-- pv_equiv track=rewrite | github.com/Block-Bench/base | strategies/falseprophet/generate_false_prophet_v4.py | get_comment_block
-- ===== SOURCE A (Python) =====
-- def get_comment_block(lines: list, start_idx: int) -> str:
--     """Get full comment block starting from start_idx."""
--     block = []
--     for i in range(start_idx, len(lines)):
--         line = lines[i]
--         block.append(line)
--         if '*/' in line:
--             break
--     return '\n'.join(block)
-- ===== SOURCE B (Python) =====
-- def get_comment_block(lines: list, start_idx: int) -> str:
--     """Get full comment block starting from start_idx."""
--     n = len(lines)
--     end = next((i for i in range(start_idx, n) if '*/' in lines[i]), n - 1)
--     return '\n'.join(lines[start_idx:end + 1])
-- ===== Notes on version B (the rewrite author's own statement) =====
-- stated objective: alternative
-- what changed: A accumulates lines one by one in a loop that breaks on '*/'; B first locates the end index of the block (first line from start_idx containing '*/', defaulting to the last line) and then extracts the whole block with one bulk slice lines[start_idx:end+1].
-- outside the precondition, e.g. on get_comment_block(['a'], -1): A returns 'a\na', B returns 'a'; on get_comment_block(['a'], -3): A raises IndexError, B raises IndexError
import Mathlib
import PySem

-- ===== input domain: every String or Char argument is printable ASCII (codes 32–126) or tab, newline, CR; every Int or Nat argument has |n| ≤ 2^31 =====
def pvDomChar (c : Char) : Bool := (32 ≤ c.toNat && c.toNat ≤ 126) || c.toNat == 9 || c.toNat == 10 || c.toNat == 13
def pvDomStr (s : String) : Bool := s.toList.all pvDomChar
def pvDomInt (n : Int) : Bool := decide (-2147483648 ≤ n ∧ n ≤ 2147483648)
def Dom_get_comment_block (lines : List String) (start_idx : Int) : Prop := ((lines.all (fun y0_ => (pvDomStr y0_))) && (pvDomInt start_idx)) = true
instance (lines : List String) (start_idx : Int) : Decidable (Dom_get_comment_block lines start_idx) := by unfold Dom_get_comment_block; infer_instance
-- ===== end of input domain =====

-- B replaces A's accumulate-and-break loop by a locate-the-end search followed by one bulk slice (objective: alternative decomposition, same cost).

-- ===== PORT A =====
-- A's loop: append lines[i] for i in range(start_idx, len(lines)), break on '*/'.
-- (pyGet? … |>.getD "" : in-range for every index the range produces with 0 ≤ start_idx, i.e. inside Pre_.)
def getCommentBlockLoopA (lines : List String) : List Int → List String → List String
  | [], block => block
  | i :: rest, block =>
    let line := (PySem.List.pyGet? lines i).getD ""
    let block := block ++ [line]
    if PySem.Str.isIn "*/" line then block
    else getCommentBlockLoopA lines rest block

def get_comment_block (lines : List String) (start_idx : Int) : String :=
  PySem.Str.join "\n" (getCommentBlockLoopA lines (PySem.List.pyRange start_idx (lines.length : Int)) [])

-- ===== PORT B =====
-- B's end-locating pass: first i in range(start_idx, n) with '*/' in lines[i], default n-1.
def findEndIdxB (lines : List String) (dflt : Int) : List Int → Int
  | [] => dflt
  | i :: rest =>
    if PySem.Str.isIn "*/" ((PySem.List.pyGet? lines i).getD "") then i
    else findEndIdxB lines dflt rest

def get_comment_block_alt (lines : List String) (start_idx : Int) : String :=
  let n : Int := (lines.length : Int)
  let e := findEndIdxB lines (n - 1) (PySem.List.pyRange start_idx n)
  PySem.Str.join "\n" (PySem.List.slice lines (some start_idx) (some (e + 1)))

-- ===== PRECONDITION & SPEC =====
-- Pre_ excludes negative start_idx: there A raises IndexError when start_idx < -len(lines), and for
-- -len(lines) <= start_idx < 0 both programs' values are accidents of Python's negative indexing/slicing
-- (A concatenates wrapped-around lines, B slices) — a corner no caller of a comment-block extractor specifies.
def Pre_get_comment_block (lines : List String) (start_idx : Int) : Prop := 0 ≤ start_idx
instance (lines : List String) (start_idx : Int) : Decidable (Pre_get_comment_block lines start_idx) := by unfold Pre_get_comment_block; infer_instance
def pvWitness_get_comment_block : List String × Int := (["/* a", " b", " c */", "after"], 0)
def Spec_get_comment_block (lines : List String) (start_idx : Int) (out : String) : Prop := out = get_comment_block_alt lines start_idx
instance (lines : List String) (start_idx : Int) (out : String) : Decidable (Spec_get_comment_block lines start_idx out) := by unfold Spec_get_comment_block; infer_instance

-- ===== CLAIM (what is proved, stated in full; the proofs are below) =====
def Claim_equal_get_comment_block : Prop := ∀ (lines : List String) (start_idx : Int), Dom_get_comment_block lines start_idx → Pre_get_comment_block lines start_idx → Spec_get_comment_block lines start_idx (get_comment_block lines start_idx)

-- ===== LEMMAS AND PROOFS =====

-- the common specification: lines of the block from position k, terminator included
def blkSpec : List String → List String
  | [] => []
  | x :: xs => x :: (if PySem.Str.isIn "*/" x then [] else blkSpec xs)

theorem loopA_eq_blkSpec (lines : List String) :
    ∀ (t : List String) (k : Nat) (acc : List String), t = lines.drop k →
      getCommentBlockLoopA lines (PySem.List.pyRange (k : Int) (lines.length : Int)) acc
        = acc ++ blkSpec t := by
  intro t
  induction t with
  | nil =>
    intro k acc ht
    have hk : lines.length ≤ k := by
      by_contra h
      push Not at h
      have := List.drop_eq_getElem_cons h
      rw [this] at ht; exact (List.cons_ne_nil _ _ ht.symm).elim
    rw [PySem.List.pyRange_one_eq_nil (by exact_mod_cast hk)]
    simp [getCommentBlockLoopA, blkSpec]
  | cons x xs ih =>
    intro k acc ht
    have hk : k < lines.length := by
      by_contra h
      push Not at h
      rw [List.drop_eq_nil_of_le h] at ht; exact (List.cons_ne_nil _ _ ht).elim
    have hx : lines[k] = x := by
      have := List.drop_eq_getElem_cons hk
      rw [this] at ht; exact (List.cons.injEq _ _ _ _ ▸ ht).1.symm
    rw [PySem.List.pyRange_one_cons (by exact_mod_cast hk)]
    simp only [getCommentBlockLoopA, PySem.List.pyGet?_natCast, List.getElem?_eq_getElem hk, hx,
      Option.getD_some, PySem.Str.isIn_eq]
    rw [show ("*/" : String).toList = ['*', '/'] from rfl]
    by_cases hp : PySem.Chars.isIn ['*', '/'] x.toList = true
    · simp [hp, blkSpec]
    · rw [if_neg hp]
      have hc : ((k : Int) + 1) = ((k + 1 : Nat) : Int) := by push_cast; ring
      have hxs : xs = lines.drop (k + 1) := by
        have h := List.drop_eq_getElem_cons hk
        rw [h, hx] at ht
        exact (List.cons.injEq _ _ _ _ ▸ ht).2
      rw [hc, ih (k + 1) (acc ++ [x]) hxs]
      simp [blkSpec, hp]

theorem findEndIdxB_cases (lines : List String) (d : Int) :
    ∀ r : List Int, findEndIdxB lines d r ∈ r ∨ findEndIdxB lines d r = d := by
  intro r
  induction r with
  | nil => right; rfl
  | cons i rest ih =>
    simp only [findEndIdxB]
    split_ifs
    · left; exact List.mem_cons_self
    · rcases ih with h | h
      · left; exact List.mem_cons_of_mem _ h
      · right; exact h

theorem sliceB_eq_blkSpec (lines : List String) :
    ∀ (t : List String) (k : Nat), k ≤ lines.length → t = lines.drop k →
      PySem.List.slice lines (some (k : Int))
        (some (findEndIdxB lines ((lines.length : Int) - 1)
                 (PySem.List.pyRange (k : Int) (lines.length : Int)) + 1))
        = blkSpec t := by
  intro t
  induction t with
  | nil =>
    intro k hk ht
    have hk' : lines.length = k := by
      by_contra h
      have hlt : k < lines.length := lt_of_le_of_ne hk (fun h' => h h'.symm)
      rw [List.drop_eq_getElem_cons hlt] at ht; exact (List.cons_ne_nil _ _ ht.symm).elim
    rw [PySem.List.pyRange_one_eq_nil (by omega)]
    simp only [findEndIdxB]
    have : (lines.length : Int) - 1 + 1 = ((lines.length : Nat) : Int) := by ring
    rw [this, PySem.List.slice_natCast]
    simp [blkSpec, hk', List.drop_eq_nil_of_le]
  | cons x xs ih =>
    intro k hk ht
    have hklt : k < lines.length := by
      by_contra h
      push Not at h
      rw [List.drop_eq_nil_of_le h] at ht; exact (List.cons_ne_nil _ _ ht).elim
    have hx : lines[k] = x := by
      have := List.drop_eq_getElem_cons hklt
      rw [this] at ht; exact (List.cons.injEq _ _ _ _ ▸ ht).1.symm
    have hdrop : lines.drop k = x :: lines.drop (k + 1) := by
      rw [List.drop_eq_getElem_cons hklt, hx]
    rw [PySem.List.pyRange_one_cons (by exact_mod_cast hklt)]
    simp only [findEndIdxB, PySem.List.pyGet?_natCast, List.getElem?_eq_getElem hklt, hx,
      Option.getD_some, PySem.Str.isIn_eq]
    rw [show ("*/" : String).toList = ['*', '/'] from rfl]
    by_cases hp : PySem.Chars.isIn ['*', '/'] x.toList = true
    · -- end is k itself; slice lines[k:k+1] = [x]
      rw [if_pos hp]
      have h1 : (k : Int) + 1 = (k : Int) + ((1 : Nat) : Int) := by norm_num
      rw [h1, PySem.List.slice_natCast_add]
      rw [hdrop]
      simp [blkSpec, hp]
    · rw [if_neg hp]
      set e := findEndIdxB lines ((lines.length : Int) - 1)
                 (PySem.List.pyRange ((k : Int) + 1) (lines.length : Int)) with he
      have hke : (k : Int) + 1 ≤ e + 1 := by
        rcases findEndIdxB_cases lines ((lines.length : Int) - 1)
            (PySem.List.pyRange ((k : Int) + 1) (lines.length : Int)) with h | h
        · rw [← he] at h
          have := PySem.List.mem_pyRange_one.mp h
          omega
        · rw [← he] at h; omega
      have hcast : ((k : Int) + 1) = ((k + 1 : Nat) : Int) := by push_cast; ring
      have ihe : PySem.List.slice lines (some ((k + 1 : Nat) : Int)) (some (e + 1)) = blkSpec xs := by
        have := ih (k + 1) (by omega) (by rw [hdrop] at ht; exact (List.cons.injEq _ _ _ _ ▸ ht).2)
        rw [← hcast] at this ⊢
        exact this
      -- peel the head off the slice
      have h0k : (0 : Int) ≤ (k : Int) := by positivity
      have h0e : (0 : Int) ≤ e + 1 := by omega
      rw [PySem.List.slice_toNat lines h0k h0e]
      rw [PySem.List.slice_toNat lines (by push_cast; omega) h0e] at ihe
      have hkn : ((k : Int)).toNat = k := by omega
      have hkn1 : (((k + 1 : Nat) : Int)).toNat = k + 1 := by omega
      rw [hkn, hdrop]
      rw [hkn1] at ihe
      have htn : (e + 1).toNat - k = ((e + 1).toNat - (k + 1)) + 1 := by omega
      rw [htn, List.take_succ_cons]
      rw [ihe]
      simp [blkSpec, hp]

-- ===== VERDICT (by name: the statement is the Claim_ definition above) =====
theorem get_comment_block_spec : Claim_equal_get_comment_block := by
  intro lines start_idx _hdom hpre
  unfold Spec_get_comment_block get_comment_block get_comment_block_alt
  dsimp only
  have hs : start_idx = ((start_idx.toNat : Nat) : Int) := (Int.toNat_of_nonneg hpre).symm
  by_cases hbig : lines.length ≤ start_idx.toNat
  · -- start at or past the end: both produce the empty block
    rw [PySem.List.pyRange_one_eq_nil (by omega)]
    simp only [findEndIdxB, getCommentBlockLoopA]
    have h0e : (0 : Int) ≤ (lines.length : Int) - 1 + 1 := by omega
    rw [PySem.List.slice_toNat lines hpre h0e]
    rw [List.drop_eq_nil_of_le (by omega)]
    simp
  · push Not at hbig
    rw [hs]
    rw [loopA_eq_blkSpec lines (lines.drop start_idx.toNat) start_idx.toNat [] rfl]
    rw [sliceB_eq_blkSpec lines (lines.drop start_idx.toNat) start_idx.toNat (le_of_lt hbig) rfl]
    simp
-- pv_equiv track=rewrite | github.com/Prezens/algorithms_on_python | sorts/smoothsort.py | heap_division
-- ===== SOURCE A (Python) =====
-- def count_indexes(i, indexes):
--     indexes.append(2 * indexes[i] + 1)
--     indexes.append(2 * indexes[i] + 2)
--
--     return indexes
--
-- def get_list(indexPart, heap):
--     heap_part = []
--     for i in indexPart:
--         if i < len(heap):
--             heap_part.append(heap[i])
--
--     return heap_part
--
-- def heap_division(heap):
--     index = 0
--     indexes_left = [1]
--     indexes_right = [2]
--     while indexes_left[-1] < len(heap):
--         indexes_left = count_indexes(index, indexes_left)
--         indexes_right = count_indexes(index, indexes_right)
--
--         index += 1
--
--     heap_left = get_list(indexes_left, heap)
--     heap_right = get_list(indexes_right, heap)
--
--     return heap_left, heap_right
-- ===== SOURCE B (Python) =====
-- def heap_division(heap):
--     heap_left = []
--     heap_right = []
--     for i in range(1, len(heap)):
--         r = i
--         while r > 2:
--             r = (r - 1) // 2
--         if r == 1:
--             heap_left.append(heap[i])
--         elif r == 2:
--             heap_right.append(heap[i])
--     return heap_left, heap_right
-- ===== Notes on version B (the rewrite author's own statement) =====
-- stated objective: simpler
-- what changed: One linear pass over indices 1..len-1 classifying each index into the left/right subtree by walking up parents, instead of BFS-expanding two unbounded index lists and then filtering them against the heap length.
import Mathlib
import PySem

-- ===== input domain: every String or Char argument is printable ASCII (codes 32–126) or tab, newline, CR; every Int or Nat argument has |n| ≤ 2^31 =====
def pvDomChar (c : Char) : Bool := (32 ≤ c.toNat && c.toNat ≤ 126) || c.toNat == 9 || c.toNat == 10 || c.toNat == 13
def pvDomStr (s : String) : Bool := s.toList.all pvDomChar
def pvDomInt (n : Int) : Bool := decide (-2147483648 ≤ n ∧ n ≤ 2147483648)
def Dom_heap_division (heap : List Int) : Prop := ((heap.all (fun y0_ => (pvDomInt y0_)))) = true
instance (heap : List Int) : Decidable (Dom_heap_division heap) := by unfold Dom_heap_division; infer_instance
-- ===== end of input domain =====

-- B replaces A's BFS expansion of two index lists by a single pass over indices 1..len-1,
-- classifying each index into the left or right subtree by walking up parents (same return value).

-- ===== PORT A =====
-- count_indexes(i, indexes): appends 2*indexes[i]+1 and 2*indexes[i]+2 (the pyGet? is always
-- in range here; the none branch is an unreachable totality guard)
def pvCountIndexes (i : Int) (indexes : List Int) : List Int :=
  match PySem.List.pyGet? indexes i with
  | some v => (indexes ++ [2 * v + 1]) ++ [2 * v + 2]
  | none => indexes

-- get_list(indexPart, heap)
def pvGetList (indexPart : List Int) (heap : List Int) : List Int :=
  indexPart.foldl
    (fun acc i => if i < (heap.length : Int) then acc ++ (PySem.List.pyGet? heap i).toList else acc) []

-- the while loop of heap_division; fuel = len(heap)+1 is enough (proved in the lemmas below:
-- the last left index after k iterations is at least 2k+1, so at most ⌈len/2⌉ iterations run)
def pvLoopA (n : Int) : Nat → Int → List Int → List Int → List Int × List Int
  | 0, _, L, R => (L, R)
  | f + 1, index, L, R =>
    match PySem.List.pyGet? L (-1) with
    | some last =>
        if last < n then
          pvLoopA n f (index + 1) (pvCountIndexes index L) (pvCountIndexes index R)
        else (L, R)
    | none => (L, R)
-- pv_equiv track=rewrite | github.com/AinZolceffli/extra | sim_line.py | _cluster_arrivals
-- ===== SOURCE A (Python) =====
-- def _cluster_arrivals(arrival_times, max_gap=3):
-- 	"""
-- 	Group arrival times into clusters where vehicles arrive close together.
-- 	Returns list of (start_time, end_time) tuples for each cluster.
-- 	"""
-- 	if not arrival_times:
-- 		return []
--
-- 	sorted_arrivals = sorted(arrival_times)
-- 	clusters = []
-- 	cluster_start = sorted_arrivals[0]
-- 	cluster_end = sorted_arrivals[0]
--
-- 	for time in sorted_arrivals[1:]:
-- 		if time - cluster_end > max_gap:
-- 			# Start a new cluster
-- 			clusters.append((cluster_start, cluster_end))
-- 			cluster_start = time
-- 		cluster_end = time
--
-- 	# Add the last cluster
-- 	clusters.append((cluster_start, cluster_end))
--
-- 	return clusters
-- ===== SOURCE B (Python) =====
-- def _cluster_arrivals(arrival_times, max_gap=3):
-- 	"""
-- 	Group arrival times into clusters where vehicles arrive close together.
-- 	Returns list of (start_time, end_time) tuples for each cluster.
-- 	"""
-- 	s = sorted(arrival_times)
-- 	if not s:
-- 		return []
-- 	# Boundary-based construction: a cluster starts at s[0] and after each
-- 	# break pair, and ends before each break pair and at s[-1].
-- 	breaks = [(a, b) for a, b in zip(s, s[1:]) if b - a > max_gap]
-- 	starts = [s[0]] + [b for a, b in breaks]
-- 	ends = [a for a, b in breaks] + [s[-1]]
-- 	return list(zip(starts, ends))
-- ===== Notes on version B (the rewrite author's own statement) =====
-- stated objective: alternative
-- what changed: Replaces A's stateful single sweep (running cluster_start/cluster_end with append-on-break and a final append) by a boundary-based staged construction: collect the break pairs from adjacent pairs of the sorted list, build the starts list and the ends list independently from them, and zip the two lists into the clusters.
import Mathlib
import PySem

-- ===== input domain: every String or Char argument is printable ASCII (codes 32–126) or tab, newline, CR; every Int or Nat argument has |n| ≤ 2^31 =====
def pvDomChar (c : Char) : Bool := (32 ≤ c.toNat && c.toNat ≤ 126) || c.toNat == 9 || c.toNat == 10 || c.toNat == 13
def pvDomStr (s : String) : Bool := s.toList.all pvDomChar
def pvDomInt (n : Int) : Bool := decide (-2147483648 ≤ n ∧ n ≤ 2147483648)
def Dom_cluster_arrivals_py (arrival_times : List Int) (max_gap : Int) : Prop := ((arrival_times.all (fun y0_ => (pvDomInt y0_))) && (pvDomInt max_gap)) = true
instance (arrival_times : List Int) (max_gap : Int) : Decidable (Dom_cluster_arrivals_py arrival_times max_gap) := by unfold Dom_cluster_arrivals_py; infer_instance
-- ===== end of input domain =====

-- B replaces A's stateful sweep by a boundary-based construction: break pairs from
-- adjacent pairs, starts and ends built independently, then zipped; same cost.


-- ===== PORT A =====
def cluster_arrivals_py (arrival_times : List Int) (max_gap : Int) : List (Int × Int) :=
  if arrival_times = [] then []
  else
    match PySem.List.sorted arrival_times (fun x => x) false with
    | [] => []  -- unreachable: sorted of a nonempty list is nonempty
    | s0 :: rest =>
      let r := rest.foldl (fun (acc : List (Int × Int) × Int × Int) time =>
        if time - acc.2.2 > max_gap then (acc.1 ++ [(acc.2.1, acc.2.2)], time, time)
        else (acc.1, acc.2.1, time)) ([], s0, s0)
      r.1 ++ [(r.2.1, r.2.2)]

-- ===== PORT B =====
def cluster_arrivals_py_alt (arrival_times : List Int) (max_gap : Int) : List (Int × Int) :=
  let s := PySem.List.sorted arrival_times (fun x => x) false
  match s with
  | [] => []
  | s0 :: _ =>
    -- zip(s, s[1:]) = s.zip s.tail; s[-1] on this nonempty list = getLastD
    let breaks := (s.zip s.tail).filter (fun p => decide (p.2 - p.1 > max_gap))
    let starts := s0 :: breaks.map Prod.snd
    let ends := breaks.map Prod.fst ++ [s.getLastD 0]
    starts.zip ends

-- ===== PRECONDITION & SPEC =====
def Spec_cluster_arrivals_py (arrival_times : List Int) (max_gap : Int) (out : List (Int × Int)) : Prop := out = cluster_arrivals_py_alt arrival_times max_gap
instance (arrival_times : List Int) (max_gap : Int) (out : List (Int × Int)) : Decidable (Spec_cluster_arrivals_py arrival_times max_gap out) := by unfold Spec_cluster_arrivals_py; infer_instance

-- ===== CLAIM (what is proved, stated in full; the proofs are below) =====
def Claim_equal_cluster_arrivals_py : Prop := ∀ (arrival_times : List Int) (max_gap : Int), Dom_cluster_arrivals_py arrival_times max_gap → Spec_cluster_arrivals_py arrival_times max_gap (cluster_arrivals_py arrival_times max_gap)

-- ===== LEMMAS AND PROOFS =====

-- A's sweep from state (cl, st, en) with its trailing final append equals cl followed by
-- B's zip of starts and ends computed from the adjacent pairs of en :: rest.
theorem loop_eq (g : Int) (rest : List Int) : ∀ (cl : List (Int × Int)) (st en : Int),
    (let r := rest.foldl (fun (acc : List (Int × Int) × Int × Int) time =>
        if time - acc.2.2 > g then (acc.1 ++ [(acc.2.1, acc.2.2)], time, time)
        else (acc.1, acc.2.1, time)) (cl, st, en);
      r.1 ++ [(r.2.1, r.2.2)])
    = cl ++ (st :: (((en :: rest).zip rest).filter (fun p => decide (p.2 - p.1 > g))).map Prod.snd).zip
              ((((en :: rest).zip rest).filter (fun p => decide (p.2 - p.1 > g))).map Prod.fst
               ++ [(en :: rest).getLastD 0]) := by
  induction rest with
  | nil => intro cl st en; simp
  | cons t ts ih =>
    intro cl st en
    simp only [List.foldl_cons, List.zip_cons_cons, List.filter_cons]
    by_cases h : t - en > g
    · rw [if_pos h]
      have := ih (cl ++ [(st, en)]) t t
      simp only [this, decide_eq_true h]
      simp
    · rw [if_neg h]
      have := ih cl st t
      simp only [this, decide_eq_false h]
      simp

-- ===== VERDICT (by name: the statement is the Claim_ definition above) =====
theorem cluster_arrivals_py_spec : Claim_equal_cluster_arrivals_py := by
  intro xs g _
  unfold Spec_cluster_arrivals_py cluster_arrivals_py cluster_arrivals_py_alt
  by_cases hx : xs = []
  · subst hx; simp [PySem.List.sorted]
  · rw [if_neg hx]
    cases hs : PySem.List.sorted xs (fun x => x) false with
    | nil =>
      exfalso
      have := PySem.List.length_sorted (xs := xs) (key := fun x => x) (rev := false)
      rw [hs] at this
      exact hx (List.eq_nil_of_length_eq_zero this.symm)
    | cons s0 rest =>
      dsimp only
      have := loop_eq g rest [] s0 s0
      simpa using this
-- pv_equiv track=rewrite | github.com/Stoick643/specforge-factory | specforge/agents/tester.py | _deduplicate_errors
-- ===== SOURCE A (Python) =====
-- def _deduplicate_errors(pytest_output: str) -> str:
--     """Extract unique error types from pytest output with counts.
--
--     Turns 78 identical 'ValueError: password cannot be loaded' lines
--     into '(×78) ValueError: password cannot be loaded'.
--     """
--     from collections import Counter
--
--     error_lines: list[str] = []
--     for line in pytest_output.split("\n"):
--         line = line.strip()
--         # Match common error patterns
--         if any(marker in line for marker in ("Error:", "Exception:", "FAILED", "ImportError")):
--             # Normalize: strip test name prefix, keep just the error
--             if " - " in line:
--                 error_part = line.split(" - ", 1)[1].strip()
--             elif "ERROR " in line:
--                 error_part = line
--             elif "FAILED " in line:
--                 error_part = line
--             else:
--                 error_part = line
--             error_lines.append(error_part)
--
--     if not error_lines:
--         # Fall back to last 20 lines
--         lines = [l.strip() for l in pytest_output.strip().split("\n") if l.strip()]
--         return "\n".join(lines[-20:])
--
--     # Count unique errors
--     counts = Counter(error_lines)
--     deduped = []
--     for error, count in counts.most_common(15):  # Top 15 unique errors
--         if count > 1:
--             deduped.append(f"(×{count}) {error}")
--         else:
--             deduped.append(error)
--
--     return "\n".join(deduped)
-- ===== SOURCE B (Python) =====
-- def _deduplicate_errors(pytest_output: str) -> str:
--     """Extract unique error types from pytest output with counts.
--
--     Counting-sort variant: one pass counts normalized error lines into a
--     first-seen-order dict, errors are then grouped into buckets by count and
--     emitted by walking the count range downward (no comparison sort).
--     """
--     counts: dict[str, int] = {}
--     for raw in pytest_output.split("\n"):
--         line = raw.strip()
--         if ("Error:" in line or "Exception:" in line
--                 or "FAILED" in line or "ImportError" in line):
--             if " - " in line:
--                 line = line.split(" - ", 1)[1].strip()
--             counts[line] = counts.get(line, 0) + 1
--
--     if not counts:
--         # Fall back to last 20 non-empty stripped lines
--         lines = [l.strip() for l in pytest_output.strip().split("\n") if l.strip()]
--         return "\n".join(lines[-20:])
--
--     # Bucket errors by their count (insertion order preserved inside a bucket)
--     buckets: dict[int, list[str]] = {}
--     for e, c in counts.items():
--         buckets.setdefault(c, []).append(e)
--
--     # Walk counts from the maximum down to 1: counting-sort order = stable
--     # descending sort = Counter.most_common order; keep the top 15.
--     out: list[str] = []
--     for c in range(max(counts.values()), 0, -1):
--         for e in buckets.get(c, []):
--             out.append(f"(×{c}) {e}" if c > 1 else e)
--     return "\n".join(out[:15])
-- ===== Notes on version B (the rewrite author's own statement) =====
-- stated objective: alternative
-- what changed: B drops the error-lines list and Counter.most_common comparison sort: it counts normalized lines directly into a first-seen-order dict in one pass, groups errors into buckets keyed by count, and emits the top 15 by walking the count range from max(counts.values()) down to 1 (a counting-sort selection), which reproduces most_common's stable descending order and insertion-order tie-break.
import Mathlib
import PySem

• [PROBLEM TO WORK ON] Leave out every line above except those from the line with "rw [if_pos hp]" up to and including the line with "have htn : (e", and copy those exactly.

• [EXPECTED ANSWER]
      rw [if_pos hp]
      have h1 : (k : Int) + 1 = (k : Int) + ((1 : Nat) : Int) := by norm_num
      rw [h1, PySem.List.slice_natCast_add]
      rw [hdrop]
      simp [blkSpec, hp]
    · rw [if_neg hp]
      set e := findEndIdxB lines ((lines.length : Int) - 1)
                 (PySem.List.pyRange ((k : Int) + 1) (lines.length : Int)) with he
      have hke : (k : Int) + 1 ≤ e + 1 := by
        rcases findEndIdxB_cases lines ((lines.length : Int) - 1)
            (PySem.List.pyRange ((k : Int) + 1) (lines.length : Int)) with h | h
        · rw [← he] at h
          have := PySem.List.mem_pyRange_one.mp h
          omega
        · rw [← he] at h; omega
      have hcast : ((k : Int) + 1) = ((k + 1 : Nat) : Int) := by push_cast; ring
      have ihe : PySem.List.slice lines (some ((k + 1 : Nat) : Int)) (some (e + 1)) = blkSpec xs := by
        have := ih (k + 1) (by omega) (by rw [hdrop] at ht; exact (List.cons.injEq _ _ _ _ ▸ ht).2)
        rw [← hcast] at this ⊢
        exact this
      -- peel the head off the slice
      have h0k : (0 : Int) ≤ (k : Int) := by positivity
      have h0e : (0 : Int) ≤ e + 1 := by omega
      rw [PySem.List.slice_toNat lines h0k h0e]
      rw [PySem.List.slice_toNat lines (by push_cast; omega) h0e] at ihe
      have hkn : ((k : Int)).toNat = k := by omega
      have hkn1 : (((k + 1 : Nat) : Int)).toNat = k + 1 := by omega
      rw [hkn, hdrop]
      rw [hkn1] at ihe
      have htn : (e + 1).toNat - k = ((e + 1).toNat - (k + 1)) + 1 := by omega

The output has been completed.